The data must be returned in full and exactly as given.

* * * * * * *

-- ===== CLAIM (what is proved, stated in full; the proofs are below) =====
def Claim_unchanged_is_valid_function_call : Prop := ∀ (line : String) (index : Int), Dom_is_valid_function_call line index → Pre_is_valid_function_call line index → Spec_is_valid_function_call line index (is_valid_function_call line index)
def Claim_changed_is_valid_function_call : Prop := Dom_is_valid_function_call (pvDiffWitness_is_valid_function_call.1) (pvDiffWitness_is_valid_function_call.2) ∧ Pre_is_valid_function_call (pvDiffWitness_is_valid_function_call.1) (pvDiffWitness_is_valid_function_call.2) ∧ D_is_valid_function_call (pvDiffWitness_is_valid_function_call.1) (pvDiffWitness_is_valid_function_call.2) ∧ is_valid_function_call (pvDiffWitness_is_valid_function_call.1) (pvDiffWitness_is_valid_function_call.2) = pvDiffWitnessOut_is_valid_function_call.1 ∧ is_valid_function_call_alt (pvDiffWitness_is_valid_function_call.1) (pvDiffWitness_is_valid_function_call.2) = pvDiffWitnessOut_is_valid_function_call.2 ∧ pvDiffWitnessOut_is_valid_function_call.1 ≠ pvDiffWitnessOut_is_valid_function_call.2
def Claim_exact_is_valid_function_call : Prop := ∀ (line : String) (index : Int), Dom_is_valid_function_call line index → Pre_is_valid_function_call line index → D_is_valid_function_call line index → is_valid_function_call line index ≠ is_valid_function_call_alt line index

-- ===== LEMMAS AND PROOFS =====

lemma pvWord_dot : pvWord '.' = false := by decide

lemma pvWord_of_first (c : Char) (h : (PySem.Chars.isalpha c || c == '_') = true) :
    pvWord c = true := by
  simp only [pvWord, PySem.Chars.isalnum, Bool.or_eq_true] at *
  tauto

lemma pvScanA_nonneg (L : List Char) :
    ∀ (m k : Nat), L.length ≤ k + m →
      pvScanA L m (k : Int) = ((k + ((L.drop k).takeWhile pvWord).length : Nat) : Int) := by
  intro m
  induction m with
  | zero =>
    intro k hk
    have hd : L.drop k = [] := List.drop_eq_nil_of_le (by omega)
    simp [pvScanA, hd]
  | succ f ih =>
    intro k hk
    rw [pvScanA]
    by_cases hkn : k < L.length
    · have hget : PySem.List.pyGet? L (k : Int) = some L[k] := by
        simp [PySem.List.pyGet?_natCast, List.getElem?_eq_getElem hkn]
      have hdrop : L.drop k = L[k] :: L.drop (k + 1) := List.drop_eq_getElem_cons hkn
      rw [hget]
      cases hw : pvWord L[k] with
      | true =>
        have hcond : (decide ((k : Int) < (L.length : Int)) && Option.any pvWord (some L[k])) = true := by
          simp [hw]; omega
        rw [hcond, if_pos rfl]
        have hc : (k : Int) + 1 = ((k + 1 : Nat) : Int) := by push_cast; ring
        rw [hc, ih (k + 1) (by omega), hdrop, List.takeWhile_cons, hw]
        simp only [if_true, List.length_cons]
        push_cast; ring
      | false =>
        have hcond : (decide ((k : Int) < (L.length : Int)) && Option.any pvWord (some L[k])) = false := by
          simp [hw]
        rw [hcond]
        simp only [Bool.false_eq_true, if_false]
        rw [hdrop, List.takeWhile_cons, hw]
        simp
    · have hd : L.drop k = [] := List.drop_eq_nil_of_le (by omega)
      have hcond : (decide ((k : Int) < (L.length : Int)) && Option.any pvWord (PySem.List.pyGet? L (k:Int))) = false := by
        have h2 : ¬ ((k:Int) < (L.length:Int)) := by omega
        simp [h2]
      rw [hcond]
      simp [hd]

* * * * * * *

_Result of this exercise_
-- ===== CLAIM (what is proved, stated in full; the proofs are below) =====
def Claim_unchanged_is_valid_function_call : Prop := ∀ (line : String) (index : Int), Dom_is_valid_function_call line index → Pre_is_valid_function_call line index → Spec_is_valid_function_call line index (is_valid_function_call line index)
def Claim_changed_is_valid_function_call : Prop := Dom_is_valid_function_call (pvDiffWitness_is_valid_function_call.1) (pvDiffWitness_is_valid_function_call.2) ∧ Pre_is_valid_function_call (pvDiffWitness_is_valid_function_call.1) (pvDiffWitness_is_valid_function_call.2) ∧ D_is_valid_function_call (pvDiffWitness_is_valid_function_call.1) (pvDiffWitness_is_valid_function_call.2) ∧ is_valid_function_call (pvDiffWitness_is_valid_function_call.1) (pvDiffWitness_is_valid_function_call.2) = pvDiffWitnessOut_is_valid_function_call.1 ∧ is_valid_function_call_alt (pvDiffWitness_is_valid_function_call.1) (pvDiffWitness_is_valid_function_call.2) = pvDiffWitnessOut_is_valid_function_call.2 ∧ pvDiffWitnessOut_is_valid_function_call.1 ≠ pvDiffWitnessOut_is_valid_function_call.2
def Claim_exact_is_valid_function_call : Prop := ∀ (line : String) (index : Int), Dom_is_valid_function_call line index → Pre_is_valid_function_call line index → D_is_valid_function_call line index → is_valid_function_call line index ≠ is_valid_function_call_alt line index

-- ===== LEMMAS AND PROOFS =====

lemma pvWord_dot : pvWord '.' = false := by decide

lemma pvWord_of_first (c : Char) (h : (PySem.Chars.isalpha c || c == '_') = true) :
    pvWord c = true := by
  simp only [pvWord, PySem.Chars.isalnum, Bool.or_eq_true] at *
  tauto

lemma pvScanA_nonneg (L : List Char) :
    ∀ (m k : Nat), L.length ≤ k + m →
      pvScanA L m (k : Int) = ((k + ((L.drop k).takeWhile pvWord).length : Nat) : Int) := by
  intro m
  induction m with
  | zero =>
    intro k hk
    have hd : L.drop k = [] := List.drop_eq_nil_of_le (by omega)
    simp [pvScanA, hd]
  | succ f ih =>
    intro k hk
    rw [pvScanA]
    by_cases hkn : k < L.length
    · have hget : PySem.List.pyGet? L (k : Int) = some L[k] := by
        simp [PySem.List.pyGet?_natCast, List.getElem?_eq_getElem hkn]
      have hdrop : L.drop k = L[k] :: L.drop (k + 1) := List.drop_eq_getElem_cons hkn
      rw [hget]
      cases hw : pvWord L[k] with
      | true =>
        have hcond : (decide ((k : Int) < (L.length : Int)) && Option.any pvWord (some L[k])) = true := by
          simp [hw]; omega
        rw [hcond, if_pos rfl]
        have hc : (k : Int) + 1 = ((k + 1 : Nat) : Int) := by push_cast; ring
        rw [hc, ih (k + 1) (by omega), hdrop, List.takeWhile_cons, hw]
        simp only [if_true, List.length_cons]
        push_cast; ring
      | false =>
        have hcond : (decide ((k : Int) < (L.length : Int)) && Option.any pvWord (some L[k])) = false := by
          simp [hw]
        rw [hcond]
        simp only [Bool.false_eq_true, if_false]
        rw [hdrop, List.takeWhile_cons, hw]
        simp
    · have hd : L.drop k = [] := List.drop_eq_nil_of_le (by omega)
      have hcond : (decide ((k : Int) < (L.length : Int)) && Option.any pvWord (PySem.List.pyGet? L (k:Int))) = false := by
        have h2 : ¬ ((k:Int) < (L.length:Int)) := by omega
        simp [h2]
      rw [hcond]
      simp [hd]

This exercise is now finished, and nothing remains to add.